++++ RECORDS

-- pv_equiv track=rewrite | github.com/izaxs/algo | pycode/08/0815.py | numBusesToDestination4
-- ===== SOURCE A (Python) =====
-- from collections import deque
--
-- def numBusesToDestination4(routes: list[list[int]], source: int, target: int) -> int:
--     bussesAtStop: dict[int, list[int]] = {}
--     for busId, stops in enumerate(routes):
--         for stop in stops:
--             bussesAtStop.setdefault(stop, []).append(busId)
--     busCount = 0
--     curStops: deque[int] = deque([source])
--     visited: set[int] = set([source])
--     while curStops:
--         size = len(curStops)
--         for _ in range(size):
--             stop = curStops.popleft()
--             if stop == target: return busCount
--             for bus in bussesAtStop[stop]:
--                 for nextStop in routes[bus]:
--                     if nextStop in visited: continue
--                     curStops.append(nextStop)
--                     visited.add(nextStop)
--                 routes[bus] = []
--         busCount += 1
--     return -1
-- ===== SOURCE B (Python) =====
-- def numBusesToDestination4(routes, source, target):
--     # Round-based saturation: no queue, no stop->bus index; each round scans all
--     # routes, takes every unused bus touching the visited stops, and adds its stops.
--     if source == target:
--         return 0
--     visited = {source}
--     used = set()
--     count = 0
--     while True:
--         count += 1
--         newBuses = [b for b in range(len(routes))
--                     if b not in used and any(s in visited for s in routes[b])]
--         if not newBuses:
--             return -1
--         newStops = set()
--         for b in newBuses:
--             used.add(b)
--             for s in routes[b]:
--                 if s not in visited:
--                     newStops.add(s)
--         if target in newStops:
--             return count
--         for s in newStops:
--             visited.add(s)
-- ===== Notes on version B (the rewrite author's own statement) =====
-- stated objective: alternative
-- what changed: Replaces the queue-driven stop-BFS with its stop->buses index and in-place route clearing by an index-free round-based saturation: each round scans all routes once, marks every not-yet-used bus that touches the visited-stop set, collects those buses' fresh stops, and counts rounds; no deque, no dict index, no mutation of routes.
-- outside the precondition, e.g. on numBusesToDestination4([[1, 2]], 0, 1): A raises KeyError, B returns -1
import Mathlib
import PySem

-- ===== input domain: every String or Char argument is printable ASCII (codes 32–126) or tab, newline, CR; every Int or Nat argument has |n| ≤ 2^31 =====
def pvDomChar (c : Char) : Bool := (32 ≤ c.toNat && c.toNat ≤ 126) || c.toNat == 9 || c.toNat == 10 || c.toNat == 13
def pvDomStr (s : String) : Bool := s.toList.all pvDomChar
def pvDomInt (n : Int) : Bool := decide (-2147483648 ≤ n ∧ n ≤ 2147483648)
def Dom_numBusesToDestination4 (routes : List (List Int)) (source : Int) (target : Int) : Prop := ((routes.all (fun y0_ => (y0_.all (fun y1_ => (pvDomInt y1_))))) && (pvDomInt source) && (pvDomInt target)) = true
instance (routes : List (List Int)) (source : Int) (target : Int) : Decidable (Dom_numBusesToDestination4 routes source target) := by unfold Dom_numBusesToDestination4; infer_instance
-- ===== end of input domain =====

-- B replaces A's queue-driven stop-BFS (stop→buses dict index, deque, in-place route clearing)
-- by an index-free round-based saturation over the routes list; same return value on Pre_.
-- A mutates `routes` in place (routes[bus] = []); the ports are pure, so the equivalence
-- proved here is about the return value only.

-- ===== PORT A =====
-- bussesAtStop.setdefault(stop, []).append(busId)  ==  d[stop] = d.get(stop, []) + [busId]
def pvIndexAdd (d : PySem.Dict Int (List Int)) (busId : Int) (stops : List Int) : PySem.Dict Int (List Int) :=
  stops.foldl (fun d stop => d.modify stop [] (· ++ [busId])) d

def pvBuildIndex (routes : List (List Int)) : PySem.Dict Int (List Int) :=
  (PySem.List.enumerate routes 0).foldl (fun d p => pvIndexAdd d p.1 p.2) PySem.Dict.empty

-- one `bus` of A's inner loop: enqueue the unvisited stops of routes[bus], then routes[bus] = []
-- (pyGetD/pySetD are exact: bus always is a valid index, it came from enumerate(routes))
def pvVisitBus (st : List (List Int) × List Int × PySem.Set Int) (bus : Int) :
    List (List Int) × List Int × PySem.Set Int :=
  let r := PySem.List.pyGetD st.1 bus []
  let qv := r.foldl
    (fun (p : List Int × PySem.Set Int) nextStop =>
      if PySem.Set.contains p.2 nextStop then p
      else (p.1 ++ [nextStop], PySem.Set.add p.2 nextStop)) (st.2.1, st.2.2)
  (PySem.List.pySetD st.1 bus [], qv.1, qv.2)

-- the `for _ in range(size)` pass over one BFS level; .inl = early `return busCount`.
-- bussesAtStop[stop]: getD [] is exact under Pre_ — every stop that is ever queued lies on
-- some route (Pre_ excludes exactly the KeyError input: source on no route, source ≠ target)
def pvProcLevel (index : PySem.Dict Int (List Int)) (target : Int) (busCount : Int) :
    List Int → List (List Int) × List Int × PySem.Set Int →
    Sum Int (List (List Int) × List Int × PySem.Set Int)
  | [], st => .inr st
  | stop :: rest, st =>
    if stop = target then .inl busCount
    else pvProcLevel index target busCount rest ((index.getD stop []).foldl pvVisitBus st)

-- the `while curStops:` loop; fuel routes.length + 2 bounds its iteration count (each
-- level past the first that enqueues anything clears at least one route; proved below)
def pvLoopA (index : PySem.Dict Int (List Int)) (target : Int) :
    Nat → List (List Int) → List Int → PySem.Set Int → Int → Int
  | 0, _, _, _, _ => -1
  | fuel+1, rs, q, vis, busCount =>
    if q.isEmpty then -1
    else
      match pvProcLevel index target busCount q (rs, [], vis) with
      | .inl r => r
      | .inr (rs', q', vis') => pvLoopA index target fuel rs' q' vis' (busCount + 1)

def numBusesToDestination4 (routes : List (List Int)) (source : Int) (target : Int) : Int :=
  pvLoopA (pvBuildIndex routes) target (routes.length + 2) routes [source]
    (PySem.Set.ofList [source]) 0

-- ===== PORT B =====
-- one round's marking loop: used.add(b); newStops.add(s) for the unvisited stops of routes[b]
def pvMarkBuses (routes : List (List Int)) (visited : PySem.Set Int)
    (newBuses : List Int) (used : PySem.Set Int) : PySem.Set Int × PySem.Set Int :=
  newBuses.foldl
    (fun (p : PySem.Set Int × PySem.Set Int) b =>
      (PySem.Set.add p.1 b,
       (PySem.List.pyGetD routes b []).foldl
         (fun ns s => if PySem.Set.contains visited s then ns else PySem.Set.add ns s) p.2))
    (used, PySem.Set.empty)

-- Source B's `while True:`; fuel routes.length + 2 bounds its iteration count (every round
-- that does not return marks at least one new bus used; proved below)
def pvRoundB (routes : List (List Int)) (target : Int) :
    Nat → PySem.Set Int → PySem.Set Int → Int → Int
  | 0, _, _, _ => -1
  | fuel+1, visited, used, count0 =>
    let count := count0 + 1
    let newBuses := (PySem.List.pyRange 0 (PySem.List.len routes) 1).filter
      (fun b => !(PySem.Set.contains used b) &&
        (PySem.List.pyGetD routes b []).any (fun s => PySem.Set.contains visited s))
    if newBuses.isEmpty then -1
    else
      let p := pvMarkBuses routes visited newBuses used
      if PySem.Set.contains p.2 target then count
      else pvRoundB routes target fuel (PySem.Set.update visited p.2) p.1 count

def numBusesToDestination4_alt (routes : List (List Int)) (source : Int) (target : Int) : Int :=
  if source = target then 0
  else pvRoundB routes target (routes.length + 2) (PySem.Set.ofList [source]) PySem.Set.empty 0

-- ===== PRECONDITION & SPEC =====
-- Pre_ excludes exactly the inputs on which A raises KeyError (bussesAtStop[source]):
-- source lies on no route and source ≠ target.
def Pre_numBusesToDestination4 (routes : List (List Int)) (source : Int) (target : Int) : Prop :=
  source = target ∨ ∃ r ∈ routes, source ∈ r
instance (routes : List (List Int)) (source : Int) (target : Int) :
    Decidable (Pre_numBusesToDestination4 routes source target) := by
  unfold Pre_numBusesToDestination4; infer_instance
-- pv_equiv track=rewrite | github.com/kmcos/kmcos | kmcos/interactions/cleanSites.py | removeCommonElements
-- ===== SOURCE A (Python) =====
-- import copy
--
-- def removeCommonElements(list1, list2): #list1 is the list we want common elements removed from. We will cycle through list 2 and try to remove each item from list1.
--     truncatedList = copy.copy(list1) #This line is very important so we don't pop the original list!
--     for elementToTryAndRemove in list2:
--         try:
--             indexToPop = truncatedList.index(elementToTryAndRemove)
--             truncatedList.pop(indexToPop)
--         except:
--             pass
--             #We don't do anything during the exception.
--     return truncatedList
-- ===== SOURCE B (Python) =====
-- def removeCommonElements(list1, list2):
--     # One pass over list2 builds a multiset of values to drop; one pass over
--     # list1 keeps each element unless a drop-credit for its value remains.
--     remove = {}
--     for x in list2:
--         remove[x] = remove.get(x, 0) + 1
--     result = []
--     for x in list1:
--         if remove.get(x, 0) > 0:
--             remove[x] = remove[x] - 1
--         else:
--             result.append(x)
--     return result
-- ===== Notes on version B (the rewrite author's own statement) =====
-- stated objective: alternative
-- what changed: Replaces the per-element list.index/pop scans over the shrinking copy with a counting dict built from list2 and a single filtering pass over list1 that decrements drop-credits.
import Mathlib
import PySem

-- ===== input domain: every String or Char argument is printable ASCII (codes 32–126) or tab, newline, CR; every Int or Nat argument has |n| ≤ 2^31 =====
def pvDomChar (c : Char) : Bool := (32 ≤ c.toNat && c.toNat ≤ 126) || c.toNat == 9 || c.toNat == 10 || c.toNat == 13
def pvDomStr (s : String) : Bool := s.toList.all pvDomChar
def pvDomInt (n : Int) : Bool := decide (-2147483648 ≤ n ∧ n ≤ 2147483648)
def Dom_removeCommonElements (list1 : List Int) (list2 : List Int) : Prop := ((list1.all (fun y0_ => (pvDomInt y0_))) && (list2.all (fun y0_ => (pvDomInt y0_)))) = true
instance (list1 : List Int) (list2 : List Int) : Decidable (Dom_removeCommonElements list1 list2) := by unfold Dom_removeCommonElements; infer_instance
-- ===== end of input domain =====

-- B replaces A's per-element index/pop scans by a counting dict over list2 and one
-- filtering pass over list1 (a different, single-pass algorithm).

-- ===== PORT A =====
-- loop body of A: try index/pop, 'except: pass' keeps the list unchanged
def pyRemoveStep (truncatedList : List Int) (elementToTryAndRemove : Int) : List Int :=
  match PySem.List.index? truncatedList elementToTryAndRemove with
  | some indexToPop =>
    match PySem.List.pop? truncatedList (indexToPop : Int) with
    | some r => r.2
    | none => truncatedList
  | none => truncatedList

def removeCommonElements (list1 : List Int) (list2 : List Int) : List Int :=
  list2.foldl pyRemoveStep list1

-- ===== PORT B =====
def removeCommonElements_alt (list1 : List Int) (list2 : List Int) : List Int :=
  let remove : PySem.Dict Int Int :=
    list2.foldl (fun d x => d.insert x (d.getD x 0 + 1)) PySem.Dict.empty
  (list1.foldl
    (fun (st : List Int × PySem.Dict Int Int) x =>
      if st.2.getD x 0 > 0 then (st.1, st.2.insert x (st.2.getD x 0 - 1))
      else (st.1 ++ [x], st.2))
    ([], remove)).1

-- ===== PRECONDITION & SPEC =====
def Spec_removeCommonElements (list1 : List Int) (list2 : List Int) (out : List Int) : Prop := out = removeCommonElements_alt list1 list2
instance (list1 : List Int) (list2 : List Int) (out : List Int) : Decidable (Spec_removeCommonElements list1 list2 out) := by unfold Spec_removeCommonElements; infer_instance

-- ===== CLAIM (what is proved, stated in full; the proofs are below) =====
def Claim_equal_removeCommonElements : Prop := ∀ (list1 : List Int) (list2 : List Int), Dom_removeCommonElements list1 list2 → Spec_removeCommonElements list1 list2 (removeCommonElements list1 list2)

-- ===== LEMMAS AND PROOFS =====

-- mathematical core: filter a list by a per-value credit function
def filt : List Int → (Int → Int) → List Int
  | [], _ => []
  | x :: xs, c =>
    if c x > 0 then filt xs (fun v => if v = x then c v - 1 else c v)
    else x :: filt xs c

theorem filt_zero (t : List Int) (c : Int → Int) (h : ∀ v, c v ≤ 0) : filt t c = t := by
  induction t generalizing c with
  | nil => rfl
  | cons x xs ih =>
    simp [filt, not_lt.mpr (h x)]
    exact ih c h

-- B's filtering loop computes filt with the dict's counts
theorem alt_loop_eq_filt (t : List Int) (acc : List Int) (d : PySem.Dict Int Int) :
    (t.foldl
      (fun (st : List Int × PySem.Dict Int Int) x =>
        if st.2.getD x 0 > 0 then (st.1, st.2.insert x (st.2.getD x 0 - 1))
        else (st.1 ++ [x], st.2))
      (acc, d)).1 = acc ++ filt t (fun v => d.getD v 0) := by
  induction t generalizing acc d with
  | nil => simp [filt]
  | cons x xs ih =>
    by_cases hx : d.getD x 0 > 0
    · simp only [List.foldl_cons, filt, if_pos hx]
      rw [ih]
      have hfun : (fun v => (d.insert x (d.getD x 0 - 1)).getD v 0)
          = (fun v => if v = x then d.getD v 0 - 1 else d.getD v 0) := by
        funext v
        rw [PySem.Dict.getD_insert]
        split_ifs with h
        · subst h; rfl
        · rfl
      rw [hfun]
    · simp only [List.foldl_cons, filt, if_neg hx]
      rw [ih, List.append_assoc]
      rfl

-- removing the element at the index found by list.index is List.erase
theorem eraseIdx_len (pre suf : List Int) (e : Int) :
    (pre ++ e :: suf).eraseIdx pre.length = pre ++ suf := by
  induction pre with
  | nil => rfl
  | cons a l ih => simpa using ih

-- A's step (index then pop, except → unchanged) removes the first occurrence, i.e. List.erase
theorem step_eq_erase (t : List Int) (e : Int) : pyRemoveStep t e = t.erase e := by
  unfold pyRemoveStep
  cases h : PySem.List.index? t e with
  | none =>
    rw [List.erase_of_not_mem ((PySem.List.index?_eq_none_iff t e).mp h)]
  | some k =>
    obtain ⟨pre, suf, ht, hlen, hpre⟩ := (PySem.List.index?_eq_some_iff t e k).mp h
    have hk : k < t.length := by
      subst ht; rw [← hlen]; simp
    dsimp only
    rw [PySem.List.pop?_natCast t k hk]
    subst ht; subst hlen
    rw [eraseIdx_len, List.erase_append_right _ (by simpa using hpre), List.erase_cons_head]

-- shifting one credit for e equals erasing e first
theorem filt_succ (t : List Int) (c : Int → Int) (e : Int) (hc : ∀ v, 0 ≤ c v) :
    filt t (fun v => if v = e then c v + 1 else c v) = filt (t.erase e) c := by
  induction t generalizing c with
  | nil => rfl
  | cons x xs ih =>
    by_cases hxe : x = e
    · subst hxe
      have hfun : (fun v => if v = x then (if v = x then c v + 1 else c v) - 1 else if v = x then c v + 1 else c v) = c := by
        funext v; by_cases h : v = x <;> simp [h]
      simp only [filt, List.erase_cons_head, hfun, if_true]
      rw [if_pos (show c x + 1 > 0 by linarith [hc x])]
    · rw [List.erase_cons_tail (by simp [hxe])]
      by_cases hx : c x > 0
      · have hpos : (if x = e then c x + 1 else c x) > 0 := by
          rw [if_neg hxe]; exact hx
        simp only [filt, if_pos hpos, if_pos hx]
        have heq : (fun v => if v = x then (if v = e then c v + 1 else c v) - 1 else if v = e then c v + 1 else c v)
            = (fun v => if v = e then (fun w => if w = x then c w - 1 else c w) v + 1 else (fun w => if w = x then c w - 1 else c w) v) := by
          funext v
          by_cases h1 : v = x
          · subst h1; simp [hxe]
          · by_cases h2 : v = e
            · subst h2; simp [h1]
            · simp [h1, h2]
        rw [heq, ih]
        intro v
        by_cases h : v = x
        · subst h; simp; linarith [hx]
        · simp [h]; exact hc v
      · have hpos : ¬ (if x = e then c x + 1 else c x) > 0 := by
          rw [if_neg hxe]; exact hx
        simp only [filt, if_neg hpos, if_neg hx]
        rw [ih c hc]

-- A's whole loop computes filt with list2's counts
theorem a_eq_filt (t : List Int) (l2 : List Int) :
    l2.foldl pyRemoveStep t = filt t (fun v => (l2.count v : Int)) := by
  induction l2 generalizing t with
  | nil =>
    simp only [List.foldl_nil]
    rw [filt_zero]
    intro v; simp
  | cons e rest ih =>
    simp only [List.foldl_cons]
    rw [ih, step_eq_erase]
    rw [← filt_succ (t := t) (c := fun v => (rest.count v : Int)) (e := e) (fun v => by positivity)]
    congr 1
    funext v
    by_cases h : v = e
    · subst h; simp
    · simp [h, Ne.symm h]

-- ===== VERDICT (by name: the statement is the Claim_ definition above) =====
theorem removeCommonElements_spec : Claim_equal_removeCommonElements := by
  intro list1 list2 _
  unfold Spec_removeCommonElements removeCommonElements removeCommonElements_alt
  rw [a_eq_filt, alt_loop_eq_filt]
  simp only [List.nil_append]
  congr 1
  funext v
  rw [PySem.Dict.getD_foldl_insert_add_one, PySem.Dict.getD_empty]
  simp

++++++++

Transcribe exactly, please, the lines from the one with "rw [PySem.Dict.getD_foldl_insert_add_one, PySem.Dict.getD_empty]" to the last line of the entries above, ends included.

  rw [PySem.Dict.getD_foldl_insert_add_one, PySem.Dict.getD_empty]
  simp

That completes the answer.